◆ **Exercise directions**
The answer must be every line below that holds the word "using".

[Records from a data source]
Content starts
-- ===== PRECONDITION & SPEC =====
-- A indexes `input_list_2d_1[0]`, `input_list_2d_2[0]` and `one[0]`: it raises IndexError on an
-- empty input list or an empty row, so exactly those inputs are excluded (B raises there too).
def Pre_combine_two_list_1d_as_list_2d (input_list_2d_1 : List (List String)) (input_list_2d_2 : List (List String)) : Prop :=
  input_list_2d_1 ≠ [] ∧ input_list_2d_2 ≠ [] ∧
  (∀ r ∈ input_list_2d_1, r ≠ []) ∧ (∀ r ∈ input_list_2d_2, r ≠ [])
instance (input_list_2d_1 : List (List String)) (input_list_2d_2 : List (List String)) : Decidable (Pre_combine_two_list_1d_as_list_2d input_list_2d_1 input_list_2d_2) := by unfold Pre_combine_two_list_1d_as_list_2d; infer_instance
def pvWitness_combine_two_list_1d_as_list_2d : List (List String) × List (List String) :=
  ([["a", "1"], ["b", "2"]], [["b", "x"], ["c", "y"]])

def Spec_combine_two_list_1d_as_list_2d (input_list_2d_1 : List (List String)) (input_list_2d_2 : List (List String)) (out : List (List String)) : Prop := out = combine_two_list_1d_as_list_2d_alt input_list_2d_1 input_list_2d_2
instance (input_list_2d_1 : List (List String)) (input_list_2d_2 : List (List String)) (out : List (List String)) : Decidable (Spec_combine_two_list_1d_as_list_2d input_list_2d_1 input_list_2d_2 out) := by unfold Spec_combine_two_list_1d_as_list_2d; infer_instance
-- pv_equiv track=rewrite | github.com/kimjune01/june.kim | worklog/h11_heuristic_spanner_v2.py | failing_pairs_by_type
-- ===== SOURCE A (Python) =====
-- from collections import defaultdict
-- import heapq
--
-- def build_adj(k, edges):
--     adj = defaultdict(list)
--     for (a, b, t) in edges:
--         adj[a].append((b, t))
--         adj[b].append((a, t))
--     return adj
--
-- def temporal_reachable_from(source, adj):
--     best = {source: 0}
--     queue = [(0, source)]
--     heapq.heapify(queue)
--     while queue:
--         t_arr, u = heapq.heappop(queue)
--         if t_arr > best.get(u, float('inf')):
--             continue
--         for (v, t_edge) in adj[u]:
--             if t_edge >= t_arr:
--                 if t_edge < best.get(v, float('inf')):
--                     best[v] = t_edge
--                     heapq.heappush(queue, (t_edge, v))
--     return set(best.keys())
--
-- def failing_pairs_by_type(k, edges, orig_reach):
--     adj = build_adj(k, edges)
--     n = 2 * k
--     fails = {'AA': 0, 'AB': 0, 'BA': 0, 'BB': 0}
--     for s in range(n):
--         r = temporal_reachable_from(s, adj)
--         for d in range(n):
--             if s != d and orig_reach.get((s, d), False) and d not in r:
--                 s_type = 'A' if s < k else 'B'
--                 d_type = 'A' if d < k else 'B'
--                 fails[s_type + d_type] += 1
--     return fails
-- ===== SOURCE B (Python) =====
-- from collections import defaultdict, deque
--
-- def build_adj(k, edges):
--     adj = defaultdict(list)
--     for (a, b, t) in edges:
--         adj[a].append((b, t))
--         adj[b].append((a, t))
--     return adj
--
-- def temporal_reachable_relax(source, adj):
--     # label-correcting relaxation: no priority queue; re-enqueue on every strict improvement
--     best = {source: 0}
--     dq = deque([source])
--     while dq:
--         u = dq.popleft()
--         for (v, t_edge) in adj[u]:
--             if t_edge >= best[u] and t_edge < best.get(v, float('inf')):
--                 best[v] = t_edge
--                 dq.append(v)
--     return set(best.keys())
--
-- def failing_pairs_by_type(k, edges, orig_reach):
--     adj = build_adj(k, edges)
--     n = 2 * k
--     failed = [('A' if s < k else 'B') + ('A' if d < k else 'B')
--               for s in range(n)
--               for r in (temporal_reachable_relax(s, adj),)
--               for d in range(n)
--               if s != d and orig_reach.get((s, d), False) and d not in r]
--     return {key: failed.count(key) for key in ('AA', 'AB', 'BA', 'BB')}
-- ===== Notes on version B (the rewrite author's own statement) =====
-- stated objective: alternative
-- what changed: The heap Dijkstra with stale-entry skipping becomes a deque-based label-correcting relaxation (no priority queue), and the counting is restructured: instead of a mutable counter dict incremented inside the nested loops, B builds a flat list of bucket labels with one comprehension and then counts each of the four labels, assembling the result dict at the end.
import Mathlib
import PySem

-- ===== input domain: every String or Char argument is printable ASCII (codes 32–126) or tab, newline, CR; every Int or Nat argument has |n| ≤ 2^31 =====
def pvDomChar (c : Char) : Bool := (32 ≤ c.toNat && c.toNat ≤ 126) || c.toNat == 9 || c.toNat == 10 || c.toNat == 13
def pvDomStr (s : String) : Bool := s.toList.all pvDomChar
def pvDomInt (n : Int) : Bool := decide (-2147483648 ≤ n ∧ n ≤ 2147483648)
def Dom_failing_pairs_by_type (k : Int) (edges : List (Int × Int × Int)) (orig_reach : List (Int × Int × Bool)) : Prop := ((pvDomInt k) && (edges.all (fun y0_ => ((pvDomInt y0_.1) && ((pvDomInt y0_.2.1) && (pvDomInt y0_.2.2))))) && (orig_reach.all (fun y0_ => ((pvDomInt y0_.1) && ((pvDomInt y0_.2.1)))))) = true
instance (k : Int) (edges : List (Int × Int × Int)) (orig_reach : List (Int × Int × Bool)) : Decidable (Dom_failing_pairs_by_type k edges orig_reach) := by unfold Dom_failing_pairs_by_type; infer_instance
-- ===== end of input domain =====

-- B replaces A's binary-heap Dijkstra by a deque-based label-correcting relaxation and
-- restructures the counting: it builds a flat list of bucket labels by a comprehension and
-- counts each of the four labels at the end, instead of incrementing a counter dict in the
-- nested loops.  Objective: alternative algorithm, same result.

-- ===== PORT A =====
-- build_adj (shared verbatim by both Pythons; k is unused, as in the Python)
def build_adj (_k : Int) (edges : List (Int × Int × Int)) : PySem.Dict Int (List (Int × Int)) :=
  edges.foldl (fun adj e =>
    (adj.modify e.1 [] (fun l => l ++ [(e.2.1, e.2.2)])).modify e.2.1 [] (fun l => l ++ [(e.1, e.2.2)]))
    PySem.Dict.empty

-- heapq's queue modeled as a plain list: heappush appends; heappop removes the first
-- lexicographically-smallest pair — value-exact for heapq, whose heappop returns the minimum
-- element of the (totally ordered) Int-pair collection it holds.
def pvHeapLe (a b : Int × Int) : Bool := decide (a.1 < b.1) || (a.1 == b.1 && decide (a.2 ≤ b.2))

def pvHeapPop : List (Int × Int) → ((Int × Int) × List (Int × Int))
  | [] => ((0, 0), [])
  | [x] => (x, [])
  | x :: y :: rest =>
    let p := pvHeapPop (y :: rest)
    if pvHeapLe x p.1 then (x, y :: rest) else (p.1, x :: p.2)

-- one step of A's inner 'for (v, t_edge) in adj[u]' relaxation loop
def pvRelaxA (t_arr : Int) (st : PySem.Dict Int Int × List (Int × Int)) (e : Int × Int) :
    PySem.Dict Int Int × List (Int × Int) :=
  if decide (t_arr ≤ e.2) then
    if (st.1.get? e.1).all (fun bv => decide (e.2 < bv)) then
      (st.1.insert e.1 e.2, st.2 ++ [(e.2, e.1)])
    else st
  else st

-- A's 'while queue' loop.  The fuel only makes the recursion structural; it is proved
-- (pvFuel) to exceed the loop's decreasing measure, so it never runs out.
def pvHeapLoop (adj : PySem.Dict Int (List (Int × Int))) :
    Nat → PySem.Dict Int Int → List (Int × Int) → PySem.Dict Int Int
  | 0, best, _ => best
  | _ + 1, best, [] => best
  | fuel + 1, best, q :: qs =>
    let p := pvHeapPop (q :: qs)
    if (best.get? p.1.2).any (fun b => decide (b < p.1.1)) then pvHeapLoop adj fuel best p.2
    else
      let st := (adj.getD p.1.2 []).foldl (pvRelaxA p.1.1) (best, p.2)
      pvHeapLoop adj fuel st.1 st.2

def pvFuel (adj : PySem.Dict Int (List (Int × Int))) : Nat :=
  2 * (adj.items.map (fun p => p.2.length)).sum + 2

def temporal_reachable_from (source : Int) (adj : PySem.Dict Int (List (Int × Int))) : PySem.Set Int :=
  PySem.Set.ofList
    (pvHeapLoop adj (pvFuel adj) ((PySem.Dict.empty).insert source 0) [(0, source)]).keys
Content ends
Content starts
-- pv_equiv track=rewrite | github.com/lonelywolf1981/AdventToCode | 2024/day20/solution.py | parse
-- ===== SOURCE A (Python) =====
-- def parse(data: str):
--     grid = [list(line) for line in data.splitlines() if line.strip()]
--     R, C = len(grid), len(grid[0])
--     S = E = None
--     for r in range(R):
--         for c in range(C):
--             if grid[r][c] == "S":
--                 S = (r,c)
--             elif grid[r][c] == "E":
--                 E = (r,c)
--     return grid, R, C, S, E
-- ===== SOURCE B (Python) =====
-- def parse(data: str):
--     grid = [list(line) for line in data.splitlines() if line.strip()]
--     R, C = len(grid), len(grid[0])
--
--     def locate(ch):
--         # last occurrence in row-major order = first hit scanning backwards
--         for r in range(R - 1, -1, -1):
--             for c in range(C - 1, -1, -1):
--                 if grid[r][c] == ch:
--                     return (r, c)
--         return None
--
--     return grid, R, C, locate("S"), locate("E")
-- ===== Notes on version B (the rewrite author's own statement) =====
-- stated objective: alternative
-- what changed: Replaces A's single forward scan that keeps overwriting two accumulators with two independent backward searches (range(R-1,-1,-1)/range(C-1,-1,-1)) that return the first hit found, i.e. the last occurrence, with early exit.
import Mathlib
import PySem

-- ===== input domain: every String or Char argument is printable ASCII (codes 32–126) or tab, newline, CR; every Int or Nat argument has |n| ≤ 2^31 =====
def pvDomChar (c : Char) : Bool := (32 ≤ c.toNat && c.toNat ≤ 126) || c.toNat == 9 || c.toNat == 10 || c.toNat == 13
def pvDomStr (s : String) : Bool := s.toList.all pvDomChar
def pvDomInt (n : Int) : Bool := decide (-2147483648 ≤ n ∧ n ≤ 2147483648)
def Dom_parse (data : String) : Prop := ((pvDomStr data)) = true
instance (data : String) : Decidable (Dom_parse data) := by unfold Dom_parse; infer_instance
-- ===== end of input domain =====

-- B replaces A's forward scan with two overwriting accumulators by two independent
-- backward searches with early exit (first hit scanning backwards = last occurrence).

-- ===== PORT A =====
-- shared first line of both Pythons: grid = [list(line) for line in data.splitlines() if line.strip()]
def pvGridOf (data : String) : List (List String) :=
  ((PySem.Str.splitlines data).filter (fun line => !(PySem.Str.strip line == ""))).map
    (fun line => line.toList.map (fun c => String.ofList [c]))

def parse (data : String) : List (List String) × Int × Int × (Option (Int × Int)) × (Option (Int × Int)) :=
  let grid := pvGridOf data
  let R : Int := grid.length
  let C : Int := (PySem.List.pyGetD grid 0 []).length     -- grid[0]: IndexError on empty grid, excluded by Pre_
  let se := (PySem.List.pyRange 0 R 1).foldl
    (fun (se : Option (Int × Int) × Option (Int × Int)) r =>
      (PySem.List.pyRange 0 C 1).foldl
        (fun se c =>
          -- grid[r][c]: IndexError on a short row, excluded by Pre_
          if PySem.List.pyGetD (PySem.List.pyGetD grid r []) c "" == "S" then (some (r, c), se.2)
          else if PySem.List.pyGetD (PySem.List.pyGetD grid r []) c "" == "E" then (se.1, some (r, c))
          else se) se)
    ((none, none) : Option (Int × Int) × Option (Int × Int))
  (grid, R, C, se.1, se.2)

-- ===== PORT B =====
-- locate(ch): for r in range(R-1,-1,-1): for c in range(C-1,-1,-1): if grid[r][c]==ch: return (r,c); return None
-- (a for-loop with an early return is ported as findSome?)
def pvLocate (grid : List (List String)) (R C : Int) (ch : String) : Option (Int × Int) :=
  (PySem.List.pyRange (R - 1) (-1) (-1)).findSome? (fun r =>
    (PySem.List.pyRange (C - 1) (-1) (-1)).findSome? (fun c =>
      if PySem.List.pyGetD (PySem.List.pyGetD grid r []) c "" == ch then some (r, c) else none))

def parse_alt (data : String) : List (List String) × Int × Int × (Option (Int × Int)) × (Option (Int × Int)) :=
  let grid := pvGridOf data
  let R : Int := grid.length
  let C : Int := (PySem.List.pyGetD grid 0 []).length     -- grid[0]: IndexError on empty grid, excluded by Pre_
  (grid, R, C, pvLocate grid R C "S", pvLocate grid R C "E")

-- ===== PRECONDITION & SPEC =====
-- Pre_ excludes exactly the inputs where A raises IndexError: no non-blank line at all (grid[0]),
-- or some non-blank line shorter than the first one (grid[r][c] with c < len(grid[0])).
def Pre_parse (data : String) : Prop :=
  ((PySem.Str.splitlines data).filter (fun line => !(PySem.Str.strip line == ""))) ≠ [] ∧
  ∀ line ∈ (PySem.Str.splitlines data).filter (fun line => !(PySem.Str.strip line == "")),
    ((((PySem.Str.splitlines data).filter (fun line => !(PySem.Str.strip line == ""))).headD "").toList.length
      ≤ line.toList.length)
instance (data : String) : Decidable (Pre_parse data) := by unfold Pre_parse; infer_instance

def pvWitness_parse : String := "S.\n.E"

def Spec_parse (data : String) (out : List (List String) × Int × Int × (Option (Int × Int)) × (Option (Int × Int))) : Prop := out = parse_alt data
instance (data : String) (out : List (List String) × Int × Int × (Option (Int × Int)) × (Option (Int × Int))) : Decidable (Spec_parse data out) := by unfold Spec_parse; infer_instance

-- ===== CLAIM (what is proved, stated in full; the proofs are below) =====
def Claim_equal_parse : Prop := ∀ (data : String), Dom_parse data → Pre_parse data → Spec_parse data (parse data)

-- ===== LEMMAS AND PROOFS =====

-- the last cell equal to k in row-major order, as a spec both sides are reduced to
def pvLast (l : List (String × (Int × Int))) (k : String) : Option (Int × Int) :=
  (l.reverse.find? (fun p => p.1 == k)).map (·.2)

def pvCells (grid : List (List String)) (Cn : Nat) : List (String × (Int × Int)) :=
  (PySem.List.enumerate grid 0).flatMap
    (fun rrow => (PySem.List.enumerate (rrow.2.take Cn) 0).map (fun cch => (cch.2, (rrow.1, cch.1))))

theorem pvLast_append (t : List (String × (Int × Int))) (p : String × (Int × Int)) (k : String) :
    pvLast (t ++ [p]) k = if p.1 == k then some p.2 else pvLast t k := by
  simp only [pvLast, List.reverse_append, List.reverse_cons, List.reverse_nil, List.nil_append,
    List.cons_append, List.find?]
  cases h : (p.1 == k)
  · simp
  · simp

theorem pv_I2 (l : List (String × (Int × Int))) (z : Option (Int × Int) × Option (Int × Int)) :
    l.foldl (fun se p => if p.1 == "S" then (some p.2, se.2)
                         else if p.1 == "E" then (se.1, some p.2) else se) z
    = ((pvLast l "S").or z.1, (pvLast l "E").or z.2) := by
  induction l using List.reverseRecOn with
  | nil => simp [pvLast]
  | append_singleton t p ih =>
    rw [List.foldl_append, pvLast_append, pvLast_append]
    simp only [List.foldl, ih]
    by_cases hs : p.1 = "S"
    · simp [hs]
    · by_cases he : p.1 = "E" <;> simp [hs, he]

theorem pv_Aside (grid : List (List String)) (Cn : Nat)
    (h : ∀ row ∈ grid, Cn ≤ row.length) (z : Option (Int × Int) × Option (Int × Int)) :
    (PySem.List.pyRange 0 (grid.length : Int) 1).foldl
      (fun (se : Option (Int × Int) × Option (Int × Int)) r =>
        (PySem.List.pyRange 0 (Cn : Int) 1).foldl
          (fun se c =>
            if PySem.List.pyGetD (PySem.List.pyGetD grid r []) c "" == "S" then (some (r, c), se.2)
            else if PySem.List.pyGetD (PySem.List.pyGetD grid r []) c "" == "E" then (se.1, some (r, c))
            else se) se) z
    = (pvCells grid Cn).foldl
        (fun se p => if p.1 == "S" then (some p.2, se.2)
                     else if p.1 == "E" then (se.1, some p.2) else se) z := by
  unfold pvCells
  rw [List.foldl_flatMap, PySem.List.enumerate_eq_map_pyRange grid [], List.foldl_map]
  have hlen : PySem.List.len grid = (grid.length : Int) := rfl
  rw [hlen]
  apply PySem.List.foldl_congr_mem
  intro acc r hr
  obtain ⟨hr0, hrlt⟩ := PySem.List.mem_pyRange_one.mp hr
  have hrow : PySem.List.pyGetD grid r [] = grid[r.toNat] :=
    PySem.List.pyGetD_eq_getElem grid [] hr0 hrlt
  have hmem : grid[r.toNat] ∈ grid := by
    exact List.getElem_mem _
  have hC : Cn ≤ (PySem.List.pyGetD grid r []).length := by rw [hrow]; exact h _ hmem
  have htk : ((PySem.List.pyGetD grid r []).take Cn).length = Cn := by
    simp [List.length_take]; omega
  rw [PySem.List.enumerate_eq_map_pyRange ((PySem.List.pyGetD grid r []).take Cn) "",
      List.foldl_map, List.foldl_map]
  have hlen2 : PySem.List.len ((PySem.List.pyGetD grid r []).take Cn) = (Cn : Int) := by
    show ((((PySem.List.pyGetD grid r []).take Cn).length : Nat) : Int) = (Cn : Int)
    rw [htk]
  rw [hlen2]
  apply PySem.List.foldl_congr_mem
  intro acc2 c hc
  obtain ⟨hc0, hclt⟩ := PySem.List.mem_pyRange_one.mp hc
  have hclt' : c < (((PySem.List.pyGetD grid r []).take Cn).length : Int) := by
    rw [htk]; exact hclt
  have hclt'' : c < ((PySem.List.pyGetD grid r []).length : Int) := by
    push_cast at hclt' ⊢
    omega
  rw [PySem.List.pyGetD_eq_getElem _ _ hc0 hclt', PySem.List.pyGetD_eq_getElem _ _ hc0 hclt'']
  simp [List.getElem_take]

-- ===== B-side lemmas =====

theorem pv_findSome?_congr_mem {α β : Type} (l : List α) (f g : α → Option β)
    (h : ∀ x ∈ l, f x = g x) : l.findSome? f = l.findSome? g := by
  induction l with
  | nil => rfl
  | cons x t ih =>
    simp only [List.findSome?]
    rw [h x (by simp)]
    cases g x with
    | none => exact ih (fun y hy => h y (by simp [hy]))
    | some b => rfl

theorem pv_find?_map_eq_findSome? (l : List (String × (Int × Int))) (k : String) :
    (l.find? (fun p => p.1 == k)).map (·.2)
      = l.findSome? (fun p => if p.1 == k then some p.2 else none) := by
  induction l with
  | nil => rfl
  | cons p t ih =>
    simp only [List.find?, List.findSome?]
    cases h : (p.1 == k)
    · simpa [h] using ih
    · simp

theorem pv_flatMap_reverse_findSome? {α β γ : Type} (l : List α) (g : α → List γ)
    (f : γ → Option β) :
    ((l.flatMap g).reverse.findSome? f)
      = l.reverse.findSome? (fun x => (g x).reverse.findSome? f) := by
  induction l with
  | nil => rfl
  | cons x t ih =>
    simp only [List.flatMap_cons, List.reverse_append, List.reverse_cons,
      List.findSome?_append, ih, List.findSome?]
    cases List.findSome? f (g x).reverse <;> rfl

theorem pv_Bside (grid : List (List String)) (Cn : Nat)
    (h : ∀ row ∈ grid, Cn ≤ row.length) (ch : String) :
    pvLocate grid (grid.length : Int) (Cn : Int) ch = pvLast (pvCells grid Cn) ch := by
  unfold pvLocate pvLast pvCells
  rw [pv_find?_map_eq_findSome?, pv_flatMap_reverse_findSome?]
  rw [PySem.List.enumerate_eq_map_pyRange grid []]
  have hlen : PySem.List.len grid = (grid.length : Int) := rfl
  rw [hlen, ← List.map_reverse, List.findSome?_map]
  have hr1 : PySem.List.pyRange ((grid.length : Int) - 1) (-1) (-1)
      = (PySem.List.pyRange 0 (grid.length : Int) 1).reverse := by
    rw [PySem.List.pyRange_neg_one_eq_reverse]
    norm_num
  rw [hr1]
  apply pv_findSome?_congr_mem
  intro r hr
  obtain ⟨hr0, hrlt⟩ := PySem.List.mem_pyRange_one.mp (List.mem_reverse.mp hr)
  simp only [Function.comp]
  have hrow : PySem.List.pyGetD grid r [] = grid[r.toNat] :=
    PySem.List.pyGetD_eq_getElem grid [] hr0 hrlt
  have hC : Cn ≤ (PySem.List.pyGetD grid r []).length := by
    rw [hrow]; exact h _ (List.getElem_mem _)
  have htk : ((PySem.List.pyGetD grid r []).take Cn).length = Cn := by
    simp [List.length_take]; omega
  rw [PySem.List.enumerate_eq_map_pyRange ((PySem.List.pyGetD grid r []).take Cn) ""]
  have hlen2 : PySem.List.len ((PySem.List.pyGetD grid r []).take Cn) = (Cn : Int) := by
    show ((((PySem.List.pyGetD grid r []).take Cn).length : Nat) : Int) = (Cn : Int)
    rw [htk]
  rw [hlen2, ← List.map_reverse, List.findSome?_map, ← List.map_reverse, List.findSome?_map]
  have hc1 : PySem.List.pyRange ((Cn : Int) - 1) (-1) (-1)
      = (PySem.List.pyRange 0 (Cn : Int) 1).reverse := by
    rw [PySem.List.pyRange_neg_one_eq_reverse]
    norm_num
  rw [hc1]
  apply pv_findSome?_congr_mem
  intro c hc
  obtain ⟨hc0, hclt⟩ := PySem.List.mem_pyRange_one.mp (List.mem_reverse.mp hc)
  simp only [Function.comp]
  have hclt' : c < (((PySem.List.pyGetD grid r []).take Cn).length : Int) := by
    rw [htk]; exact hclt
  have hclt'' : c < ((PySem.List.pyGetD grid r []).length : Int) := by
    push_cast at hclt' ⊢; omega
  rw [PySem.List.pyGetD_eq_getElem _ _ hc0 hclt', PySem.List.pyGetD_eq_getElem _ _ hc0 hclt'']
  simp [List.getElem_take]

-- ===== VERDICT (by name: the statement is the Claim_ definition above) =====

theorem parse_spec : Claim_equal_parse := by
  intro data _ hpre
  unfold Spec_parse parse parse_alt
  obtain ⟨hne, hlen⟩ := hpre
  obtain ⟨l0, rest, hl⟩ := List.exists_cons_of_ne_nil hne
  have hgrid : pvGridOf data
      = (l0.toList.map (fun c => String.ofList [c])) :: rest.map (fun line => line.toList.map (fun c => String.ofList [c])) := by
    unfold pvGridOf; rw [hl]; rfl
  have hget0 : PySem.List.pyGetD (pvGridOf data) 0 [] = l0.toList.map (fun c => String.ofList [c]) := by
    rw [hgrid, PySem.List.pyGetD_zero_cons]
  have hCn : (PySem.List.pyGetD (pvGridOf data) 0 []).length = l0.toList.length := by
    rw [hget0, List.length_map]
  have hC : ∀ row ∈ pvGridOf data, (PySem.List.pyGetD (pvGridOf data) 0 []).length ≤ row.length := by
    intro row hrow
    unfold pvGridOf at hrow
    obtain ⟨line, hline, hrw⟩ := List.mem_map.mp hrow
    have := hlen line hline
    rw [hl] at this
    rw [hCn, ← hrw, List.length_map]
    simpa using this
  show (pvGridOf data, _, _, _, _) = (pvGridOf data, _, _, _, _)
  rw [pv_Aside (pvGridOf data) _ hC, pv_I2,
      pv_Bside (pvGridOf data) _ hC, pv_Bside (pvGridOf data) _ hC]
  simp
Content ends
◆ **Result of this task**
  induction l using List.reverseRecOn with
    · simpa [h] using ih
    simpa using this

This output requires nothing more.